Thursday, 1 March 2018

"No UK Prime Minister"?

Indeed, she is not.

But seriously, 87 per cent of people who voted both Leave and Conservative would be willing to see Northern Ireland go for the sake of Brexit, and 92 per cent of them would be willing to see Scotland go. 

Note that the figure is lower for Northern Ireland than it is for Scotland. It would be lower again for Gibraltar, but that has yet to be polled, although it will have to be, and soon.

Scottish Nationalists who believed that David Cameron would have had to have resigned in the event of a vote for independence were always deluded as to their own indispensability.

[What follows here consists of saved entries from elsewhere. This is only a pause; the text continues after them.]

-- pv_equiv track=rewrite | github.com/estructuras-y-programacion-itba/practica-0-tloustau-dev | main.py | calcular_puntaje
-- ===== SOURCE A (Python) =====
-- def verificar_jugada(dados):
--     conteos = {}
--     for d in dados:
--         if d not in conteos:
--             conteos[d] = 0
--         conteos[d] += 1
--
--     valores = sorted(conteos.values(), reverse=True)
--     jugadas = []
--
--     if valores[0] == 5:
--         jugadas.append("G")
--     if valores[0] >= 4:
--         jugadas.append("P")
--     if valores[0] >= 3 and len(valores) >= 2 and valores[1] >= 2:
--         jugadas.append("F")
--
--     dados_unicos = sorted(set(dados))
--     if len(dados_unicos) == 5 and dados_unicos[4] - dados_unicos[0] == 4:
--         jugadas.append("E")
--
--     return jugadas
--
-- def calcular_puntaje(categoria, dados, primera_tirada):
--     jugadas = verificar_jugada(dados)
--     bonus = 5 if primera_tirada else 0
--
--     if categoria == "G":
--         return 50 if "G" in jugadas else 0
--     if categoria == "P":
--         return (40 + bonus) if "P" in jugadas else 0
--     if categoria == "F":
--         return (30 + bonus) if "F" in jugadas else 0
--     if categoria == "E":
--         return (20 + bonus) if "E" in jugadas else 0
--
--     numero = int(categoria)
--     return sum(d for d in dados if d == numero)
-- ===== SOURCE B (Python) =====
-- def calcular_puntaje(categoria, dados, primera_tirada):
--     if categoria in ("G", "P", "F", "E"):
--         bonus = 5 if primera_tirada else 0
--         cnt = {}
--         for d in dados:
--             cnt[d] = cnt.get(d, 0) + 1
--         m1 = m2 = 0
--         for c in cnt.values():
--             if m1 <= c:
--                 m1, m2 = c, m1
--             elif m2 < c:
--                 m2 = c
--         if categoria == "G":
--             return 50 if m1 == 5 else 0
--         if categoria == "P":
--             return 40 + bonus if m1 >= 4 else 0
--         if categoria == "F":
--             return 30 + bonus if m1 >= 3 and m2 >= 2 else 0
--         return 20 + bonus if len(cnt) == 5 and max(cnt) - min(cnt) == 4 else 0
--     numero = int(categoria)
--     total = 0
--     for d in dados:
--         if d == numero:
--             total += d
--     return total
-- ===== Notes on version B (the rewrite author's own statement) =====
-- stated objective: simpler
-- what changed: B drops the verificar_jugada helper that builds the full list of achieved plays: it dispatches on categoria first and computes only what that category needs, replacing the descending sort of the counts by a single pass that keeps the two largest counts and the sorted-unique-values step by len/max/min of the count dict's keys.
import Mathlib
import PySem

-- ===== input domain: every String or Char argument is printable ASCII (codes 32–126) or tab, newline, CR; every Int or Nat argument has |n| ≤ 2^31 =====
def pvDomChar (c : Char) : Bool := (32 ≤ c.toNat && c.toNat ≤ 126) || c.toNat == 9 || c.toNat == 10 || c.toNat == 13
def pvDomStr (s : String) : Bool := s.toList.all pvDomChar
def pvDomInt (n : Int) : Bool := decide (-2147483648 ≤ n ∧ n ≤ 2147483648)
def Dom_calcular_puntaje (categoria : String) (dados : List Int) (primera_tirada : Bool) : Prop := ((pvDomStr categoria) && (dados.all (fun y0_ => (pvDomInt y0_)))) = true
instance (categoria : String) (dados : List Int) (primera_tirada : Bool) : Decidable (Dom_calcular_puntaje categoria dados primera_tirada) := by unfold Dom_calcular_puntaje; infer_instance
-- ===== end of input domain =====

-- B dispatches on the category first and computes only that category's predicate with a one-pass
-- top-two-counts loop (no jugadas list, no sorting); same return value as A wherever A returns.

-- ===== PORT A =====
-- literal transliteration of verificar_jugada
def verificar_jugada (dados : List Int) : List String :=
  let conteos : PySem.Dict Int Int :=
    dados.foldl (fun c d => (if c.contains d then c else c.insert d 0).modify d 0 (· + 1)) PySem.Dict.empty
  let valores := PySem.List.sorted conteos.values (fun v => v) true
  -- valores[0]: IndexError on empty dados — those inputs are excluded by Pre_; pyGetD is exact in range
  let v0 := PySem.List.pyGetD valores 0 0
  let jugadas : List String := if v0 = 5 then [] ++ ["G"] else []
  let jugadas := if 4 ≤ v0 then jugadas ++ ["P"] else jugadas
  -- valores[1] is only read under '2 ≤ valores.length' (Python's short-circuit), so pyGetD is exact
  let jugadas := if 3 ≤ v0 ∧ 2 ≤ valores.length ∧ 2 ≤ PySem.List.pyGetD valores 1 0 then jugadas ++ ["F"] else jugadas
  let dados_unicos := PySem.List.sorted (PySem.Set.ofList dados) (fun v => v) false
  -- dados_unicos[4]/[0] only read under 'length = 5', so pyGetD is exact
  let jugadas := if dados_unicos.length = 5 ∧ PySem.List.pyGetD dados_unicos 4 0 - PySem.List.pyGetD dados_unicos 0 0 = 4 then jugadas ++ ["E"] else jugadas
  jugadas

def calcular_puntaje (categoria : String) (dados : List Int) (primera_tirada : Bool) : Int :=
  let jugadas := verificar_jugada dados
  let bonus : Int := if primera_tirada then 5 else 0
  if categoria = "G" then (if "G" ∈ jugadas then 50 else 0)
  else if categoria = "P" then (if "P" ∈ jugadas then 40 + bonus else 0)
  else if categoria = "F" then (if "F" ∈ jugadas then 30 + bonus else 0)
  else if categoria = "E" then (if "E" ∈ jugadas then 20 + bonus else 0)
  else match PySem.Int.ofStr? categoria with
    | none => 0  -- int(categoria) raises ValueError — excluded by Pre_
    | some numero => (dados.filter (fun d => d == numero)).sum

-- ===== PORT B =====
-- one pass over the counts keeping the two largest (B's 'for c in cnt.values()' loop)
def topTwoStep (p : Int × Int) (c : Int) : Int × Int :=
  if p.1 ≤ c then (c, p.1) else if p.2 < c then (p.1, c) else p

def calcular_puntaje_alt (categoria : String) (dados : List Int) (primera_tirada : Bool) : Int :=
  if categoria = "G" ∨ categoria = "P" ∨ categoria = "F" ∨ categoria = "E" then
    let bonus : Int := if primera_tirada then 5 else 0
    let cnt : PySem.Dict Int Int := dados.foldl (fun c d => c.insert d (c.getD d 0 + 1)) PySem.Dict.empty
    let m := cnt.values.foldl topTwoStep (0, 0)
    if categoria = "G" then (if m.1 = 5 then 50 else 0)
    else if categoria = "P" then (if 4 ≤ m.1 then 40 + bonus else 0)
    else if categoria = "F" then (if 3 ≤ m.1 ∧ 2 ≤ m.2 then 30 + bonus else 0)
    else
      -- max(cnt)/min(cnt) are only read under 'len(cnt) == 5' (Python's short-circuit), so the .getD 0 default is unreachable
      if cnt.size = 5 ∧ (PySem.List.max? cnt.keys (fun v => v)).getD 0 - (PySem.List.min? cnt.keys (fun v => v)).getD 0 = 4 then 20 + bonus else 0
  else match PySem.Int.ofStr? categoria with
    | none => 0  -- int(categoria) raises ValueError — excluded by Pre_
    | some numero => dados.foldl (fun acc d => if d = numero then acc + d else acc) 0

Conservative and Unionists define the Union as wherever people mostly vote Conservative.

The public boredom with Brexit was evident even before the referendum. In the meantime, there has been a General Election at which this supposedly epoch-making issue barely featured. 

The Lib Dems did not get 48 per cent of the vote, and the pattern of the support that they did receive did not correspond to that of the Remain vote. They hold only four of the 59 seats in Scotland, where their signature policy of support for both Unions is majority opinion. 

As it is in Northern Ireland, where it is held by one MP out of 18, an Independent who sits for perhaps the most maverick seat in the entire House.

There is now electoral politics, and there is Brexit. Mostly due to Jeremy Corbyn, popular interest in the former is higher than it has been in generations. Popular interest in the latter, however, has collapsed, and is rapidly turning to outright hostility, not even to the act of Brexit, but to the mere topic of conversation.